Repository files navigation

bamToFastq

Given aligned reads in bam format, this workflow will backextract to generate fastq files based on the readgroups. By default, the files are named based on the readgroup IDs, but a custom naming scheme based on other readgroup fields can be provided. This takes the form of mixing text with {FD} symbols, where FD is a readgroup FD (SM, PU, etc)

Overview

Dependencies

Usage

Cromwell

java -jar cromwell.jar run bamToFastq.wdl --inputs inputs.json

Inputs

Required workflow parameters:

Parameter Value Description
bamFile File A BAM file with one or more readgroups
outputFilePrefix String prefix to use to identify bam summary files

Optional workflow parameters:

Parameter Value Default Description
finalOutputDirectory String "" Optional final output directory. Copy out fastq files using a task
fileNaming String "{ID}" The naming scheme for the extracted FASTQs

Optional task parameters:

Parameter Value Default Description
examineBam.memory Int 24 Memory allocated for this job
examineBam.timeout Int 12 Time in hours before task timeout
examineBam.modules String "samtools/1.16.1" Required environment modules
nameCheck.modules String "samtools/1.16.1" Required environment modules
nameCheck.memory Int 24 Memory allocated for this job
nameCheck.timeout Int 12 Time in hours before task timeout
unsortBam.memory Int 24 Memory allocated for this job
unsortBam.timeout Int 12 Time in hours before task timeout
unsortBam.modules String "samtools/1.16.1" Required environment modules
backExtractByRG.modules String "picard/2.21.2" Required environment modules
backExtractByRG.memory Int 24 Memory allocated for this job
backExtractByRG.timeout Int 96 Time in hours before task timeout
haveCustomDirRename.modules String "" Required environment modules
haveCustomDirRename.memory Int 24 Memory allocated for this job
haveCustomDirRename.timeout Int 12 Time in hours before task timeout
haveCustomDirReview.modules String "fastqc/0.11.9" Required environment modules
haveCustomDirReview.memory Int 24 Memory allocated for this job
haveCustomDirReview.timeout Int 12 Time in hours before task timeout
copyOutFastq.memory Int 24 Memory allocated for this job
copyOutFastq.timeout Int 12 Time in hours before task timeout
composeLog.memory Int 4 Memory allocated for this job
composeLog.timeout Int 2 Time in hours before task timeout
noCustomDirRename.modules String "" Required environment modules
noCustomDirRename.memory Int 24 Memory allocated for this job
noCustomDirRename.timeout Int 12 Time in hours before task timeout
noCustomDirReview.modules String "fastqc/0.11.9" Required environment modules
noCustomDirReview.memory Int 24 Memory allocated for this job
noCustomDirReview.timeout Int 12 Time in hours before task timeout
summarize.memory Int 24 Memory allocated for this job
summarize.timeout Int 12 Time in hours before task timeout

Outputs

Output Type Description Labels
bamFileFlagstat File A TXT file containing flag information about the BAM file vidarr_label: bamFileFlagstat
fastqc Array[File]? An optional array of FastQC report files vidarr_label: fastqc
fastqs Array[File]? An optional array of fastq.gz files vidarr_label: fastqs
summary File Summary file generated by processing fastQC and samstat report data vidarr_label: summary
copyLog File? log file from copy out task, provisioned if a custom output dir requested vidarr_label: copyLog

Commands

This section lists command(s) run by bamToFastq workflow

  • Running bamToFastq

Given aligned reads in bam format, this workflow will backextract to generate fastq files based on the readgroups. By default, the files are named based on the readgroup IDs, but a custom naming scheme based on other readgroup fields can be provided. This takes the form of mixing text with {FD} symbols, where FD is a readgroup FD (SM, PU, etc)

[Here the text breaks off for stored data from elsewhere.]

-- pv_equiv track=rewrite | github.com/rishaan-das-2011/Python-MiddleSchool | lost_in_translation/LostInTranslation.py | ubbi_dubbi
-- ===== SOURCE A (Python) =====
-- def ubbi_dubbi(base):
--
--     # Create a list of vowels: "a", "e", "i", "o", "u"
--     # and "y"
--
--     vowels = ["a", "e", "i", "o", "u", "y"]
--
--     # Create variable final_word as an empty string
--
--     final_word  = ""
--
--     # Create variable this_letter_vowel that starts as
--     # False
--
--     this_letter_vowel = False
--
--     # Create variable prev_letter_vowel that starts as
--     # False
--
--     prev_letter_vowel = False
--
--
--     # --- Go through letters --- #
--
--     # For letter in base
--
--     for letter in base:
--
--         # --- Check if last letter was a vowel --- #
--
--         # Set prev_letter_vowel to this_letter_vowel
--
--         prev_letter_vowel = this_letter_vowel
--
--
--         # --- Check if this letter is a vowel --- #
--
--         # If letter is in vowels
--
--         if letter in vowels:
--
--
--             # Set this_letter_vowel to True
--
--             this_letter_vowel = True
--
--         # Else
--
--
--         else:
--
--             # Set this_letter_vowel to False
--
--             this_letter_vowel = False
--
--
--         # --- Add "ubb" in front of vowel sets --- #
--
--         # If not this_letter_vowel or prev_letter_vowel
--
--         if not this_letter_vowel or not prev_letter_vowel:
--
--             # Increment final_word by letter
--
--             final_word += letter
--
--         # Else
--
--         else:
--
--             # Increment final_word by "ubb" + letter
--
--             final_word  += ("ubb" + letter)
--
--     # RETURN final_word
--     # ---> TEST AFTER THIS LINE <--- #
--
--     return final_word
-- ===== SOURCE B (Python) =====
-- VOWELS = set("aeiouy")
--
-- def ubbi_dubbi(base):
--     out = []
--     i, n = 0, len(base)
--     while i < n:
--         c = base[i]
--         i += 1
--         if c in VOWELS:
--             run = []
--             while i < n and base[i] in VOWELS:
--                 run.append(base[i])
--                 i += 1
--             out.append(c)
--             out.extend("ubb" + v for v in run)
--         else:
--             out.append(c)
--     return "".join(out)
-- ===== Notes on version B (the rewrite author's own statement) =====
-- stated objective: alternative
-- what changed: B scans the string run-by-run (an inner loop collects each maximal vowel run and emits first-char + 'ubb'-prefixed rest), replacing A's per-character pass that maintains this/previous-letter boolean flags.
import Mathlib
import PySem

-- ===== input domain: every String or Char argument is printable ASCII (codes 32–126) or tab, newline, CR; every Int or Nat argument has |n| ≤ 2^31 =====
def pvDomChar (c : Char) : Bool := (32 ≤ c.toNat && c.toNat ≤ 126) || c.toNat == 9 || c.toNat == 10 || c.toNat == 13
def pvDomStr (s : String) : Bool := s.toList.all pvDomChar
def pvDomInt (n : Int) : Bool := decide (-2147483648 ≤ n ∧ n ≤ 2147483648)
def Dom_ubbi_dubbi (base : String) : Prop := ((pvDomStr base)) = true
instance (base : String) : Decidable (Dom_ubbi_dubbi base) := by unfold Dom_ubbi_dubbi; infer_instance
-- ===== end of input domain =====

-- ===== PORT A =====
-- B changes the loop decomposition (run-based scan instead of per-letter vowel flags); behaviour is identical. Objective: alternative.
def pvVowels : List Char := ['a', 'e', 'i', 'o', 'u', 'y']

-- literal transliteration of A: one pass, state = (final_word, this_letter_vowel);
-- prev_letter_vowel is taken from the previous state at the top of each step.
-- the loop body of A (one letter): prev := this; this := letter in vowels; append letter or "ubb"+letter
def pvStepA (st : List Char × Bool) (letter : Char) : List Char × Bool :=
  let prev_letter_vowel := st.2
  let this_letter_vowel := letter ∈ pvVowels
  if !this_letter_vowel || !prev_letter_vowel then
    (st.1 ++ [letter], this_letter_vowel)
  else
    (st.1 ++ ('u' :: 'b' :: 'b' :: [letter]), this_letter_vowel)

def ubbi_dubbi (base : String) : String :=
  String.ofList ((base.toList.foldl pvStepA ([], false)).1)

-- ===== PORT B =====
def pvIsVowel (c : Char) : Bool := c ∈ pvVowels

-- transliteration of Source B: outer loop per run; the inner while collecting the
-- vowel run is takeWhile, the index advance past it is dropWhile.
def pvAltGo : List Char → List Char
  | [] => []
  | c :: rest =>
    if pvIsVowel c then
      let run := rest.takeWhile pvIsVowel
      (c :: run.flatMap (fun v => 'u' :: 'b' :: 'b' :: [v])) ++ pvAltGo (rest.dropWhile pvIsVowel)
    else
      c :: pvAltGo rest
termination_by l => l.length
decreasing_by
  · exact Nat.lt_succ_of_le (rest.length_dropWhile_le _)
  · simp

def ubbi_dubbi_alt (base : String) : String := String.ofList (pvAltGo base.toList)

-- ===== PRECONDITION & SPEC =====
def Spec_ubbi_dubbi (base : String) (out : String) : Prop := out = ubbi_dubbi_alt base
instance (base : String) (out : String) : Decidable (Spec_ubbi_dubbi base out) := by unfold Spec_ubbi_dubbi; infer_instance

-- ===== CLAIM (what is proved, stated in full; the proofs are below) =====
def Claim_equal_ubbi_dubbi : Prop := ∀ (base : String), Dom_ubbi_dubbi base → Spec_ubbi_dubbi base (ubbi_dubbi base)

-- ===== LEMMAS AND PROOFS =====

-- recursive characterisation of A's fold body, parametrised by the previous-letter flag
def pvSpecA : List Char → Bool → List Char
  | [], _ => []
  | c :: rest, prev =>
    (if pvIsVowel c && prev then 'u' :: 'b' :: 'b' :: [c] else [c]) ++ pvSpecA rest (pvIsVowel c)

theorem pvFoldA (l : List Char) : ∀ (st : List Char × Bool),
    (l.foldl pvStepA st).1 = st.1 ++ pvSpecA l st.2 := by
  induction l with
  | nil => intro st; simp [pvSpecA]
  | cons c rest ih =>
    intro st
    rw [List.foldl_cons, ih]
    by_cases hv : (c ∈ pvVowels) <;> cases hp : st.2 <;>
      simp [pvStepA, pvSpecA, pvIsVowel, hv, hp]

theorem pvSpecA_true (l : List Char) :
    pvSpecA l true
      = (l.takeWhile pvIsVowel).flatMap (fun v => 'u' :: 'b' :: 'b' :: [v])
        ++ pvSpecA (l.dropWhile pvIsVowel) false := by
  induction l with
  | nil => simp [pvSpecA]
  | cons c rest ih =>
    by_cases hv : pvIsVowel c
    · simp [pvSpecA, hv, ih]
    · simp [pvSpecA, hv]

theorem pvSpecA_eq_altGo (l : List Char) : pvSpecA l false = pvAltGo l := by
  induction l using pvAltGo.induct with
  | case1 => simp [pvSpecA, pvAltGo]
  | case2 c rest hv ih =>
    simp only [pvIsVowel] at hv
    simp [pvAltGo, pvSpecA, pvIsVowel, hv, pvSpecA_true, ih]
  | case3 c rest hv ih =>
    rw [pvAltGo]
    simp only [pvIsVowel] at hv
    simp [pvSpecA, pvIsVowel, hv, ih]

-- ===== VERDICT =====
theorem ubbi_dubbi_spec : Claim_equal_ubbi_dubbi := by
  intro base _
  unfold Spec_ubbi_dubbi ubbi_dubbi ubbi_dubbi_alt
  rw [pvFoldA, pvSpecA_eq_altGo]
  simp
-- pv_equiv track=rewrite | github.com/ikbalghozali/tugas | rekursif/mylibrary.py | sum_fib
-- ===== SOURCE A (Python) =====
-- def sum_fib(n):
--     if n == 0 :
--         hasil = 0
--     elif n == 1 :
--         hasil = 1
--     else :
--         hasil = (sum_fib(n-1)+sum_fib(n-2))+1
--
--     return hasil
-- ===== SOURCE B (Python) =====
-- def sum_fib(n):
--     a, b = 0, 1
--     for _ in range(n):
--         a, b = b, a + b + 1
--     return a
-- ===== Notes on version B (the rewrite author's own statement) =====
-- stated objective: faster
-- what changed: Replaces the naive exponential double recursion with a bottom-up loop keeping the previous two values; intended as asymptotically faster (A already times out around n=16 where B is instant, though a timing run could confirm the ratio on only one input).
import Mathlib
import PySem

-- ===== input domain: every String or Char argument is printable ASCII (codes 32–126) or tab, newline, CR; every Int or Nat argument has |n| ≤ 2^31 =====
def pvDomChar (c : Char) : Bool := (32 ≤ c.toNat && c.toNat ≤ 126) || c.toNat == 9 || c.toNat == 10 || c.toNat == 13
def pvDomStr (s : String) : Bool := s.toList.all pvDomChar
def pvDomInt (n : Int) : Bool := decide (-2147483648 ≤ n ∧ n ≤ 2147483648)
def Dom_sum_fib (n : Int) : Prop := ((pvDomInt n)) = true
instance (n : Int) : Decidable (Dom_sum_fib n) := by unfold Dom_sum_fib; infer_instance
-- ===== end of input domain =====

-- B replaces A's exponential double recursion with a bottom-up two-variable loop; intended as asymptotically faster (A times out around n=16 where B returns instantly).


-- ===== PORT A =====
-- A's recursion on n, expressed on n.toNat; exact for n ≥ 0 (Pre_); for n < 0 Python A diverges.
def sum_fibNat : Nat → Int
  | 0 => 0
  | 1 => 1
  | (k+2) => (sum_fibNat (k+1) + sum_fibNat k) + 1

def sum_fib (n : Int) : Int := sum_fibNat n.toNat

-- ===== PORT B =====
-- B's loop: fold 'a, b = b, a + b + 1' over range(n), return a.
def sum_fibStep (p : Int × Int) (_ : Nat) : Int × Int := (p.2, p.1 + p.2 + 1)

def sum_fib_alt (n : Int) : Int := (List.foldl sum_fibStep (0, 1) (List.range n.toNat)).1

-- ===== PRECONDITION & SPEC =====
-- Pre_ excludes n < 0, where Python A recurses without a base case (RecursionError).
def Pre_sum_fib (n : Int) : Prop := 0 ≤ n
instance (n : Int) : Decidable (Pre_sum_fib n) := by unfold Pre_sum_fib; infer_instance
def pvWitness_sum_fib : Int := (5)

def Spec_sum_fib (n : Int) (out : Int) : Prop := out = sum_fib_alt n
instance (n : Int) (out : Int) : Decidable (Spec_sum_fib n out) := by unfold Spec_sum_fib; infer_instance

-- ===== CLAIM (what is proved, stated in full; the proofs are below) =====
def Claim_equal_sum_fib : Prop := ∀ (n : Int), Dom_sum_fib n → Pre_sum_fib n → Spec_sum_fib n (sum_fib n)

-- ===== LEMMAS AND PROOFS =====
-- Loop invariant: after k iterations the state is (sum_fibNat k, sum_fibNat (k+1)).
theorem sum_fibLoop_eq (k : Nat) :
    List.foldl sum_fibStep (0, 1) (List.range k) = (sum_fibNat k, sum_fibNat (k+1)) := by
  induction k with
  | zero => rfl
  | succ m ih => simp [List.range_succ, ih, sum_fibStep, sum_fibNat]; ring

-- ===== VERDICT (by name: the statement is the Claim_ definition above) =====
theorem sum_fib_spec : Claim_equal_sum_fib := by
  intro n _ _
  unfold Spec_sum_fib sum_fib sum_fib_alt
  rw [sum_fibLoop_eq]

Un-sort bam (sort by read name)

     samtools sort --threads 8 -n ~{bamFileToSort} -O bam -o unsorted.bam

Examine Bam: collect stats with samtools

This runs samtools, collecting read group data and stats

     set -euo pipefail
     samtools view -H ~{bamFile} | grep -G "^@RG" > readgroups.tsv
     samtools stats --threads 8 ~{bamFile} > ~{prefix}.samstats.txt

nameCheck: ensure we do not have collision among output files

Use read groups from the input bam file and naming schema so that the names for the outputs are unique.

         
         samtools view -H ~{bamFile} | grep -G "^@RG" > readgroups.tsv
         python3<<CODE
 
         import difflib
         import re
         with open(r"readgroups.tsv",'r') as rg_data:
             rg = rg_data.read()
        
         fileNaming = "~{fileNaming}"
         
         def validate(valid="true"):
             isValid = open("isValid.txt", 'w')
             isValid.write(valid)
             isValid.close()
         
         validate()
 
             # Check No. 1:
             # Comparing RG tags from readgroups file and fileNaming
             # Exits if a tag is missing
 
         inputs = re.findall(r"[^{\}]+(?=})", fileNaming)
         tags = list(set(re.findall(r"[^\t:]+(?=:)", rg)))
 
         if all(i in tags for i in inputs) == False:  
             print("FAILED: Missing input tag")
             d = difflib.Differ()
             diff = d.compare(tags, inputs)
             errorMessage = '\n'.join(diff)
             validate("false")
             raise ValueError("Input tag does not exist:" + '\n' + errorMessage)
 
             # Check No. 2:
             # Predicting modified file name:
             # Exits if non-unique names are created
 
         rgArray = []
         dictArray = []
 
         for line in rg.splitlines():
             data = line[1:].split()
             rgArray.append(data)
 
         for row in rgArray:
             del row[0]
             for i in range(len(row)):
                 k = row[i].split(":")
                 row[i] = k
             dictArray.append({row[i][0]: row[i][1] for i in range(len(row))})
 
         fastqNames = []
         rgData = {}
 
         for j in range(len(dictArray)):
             idData = []
             for readNum in [1, 2]:
                 newName = fileNaming.format_map(dictArray[j])
                 predictedFileName = f"{newName}_{readNum}.fastq.gz"
                 if predictedFileName in fastqNames:
                     validate("false")
                     raise ValueError("File name results in non-unique names")
                 else:
                     fastqNames.append(predictedFileName)
                     idData.append(predictedFileName)
             rgData[dictArray[j]["ID"]]=idData
 
         print(rgData)
         
         CODE
 

Backextract fastq files from bam file per readgroup.

We use picard tools for this (SamToFastq)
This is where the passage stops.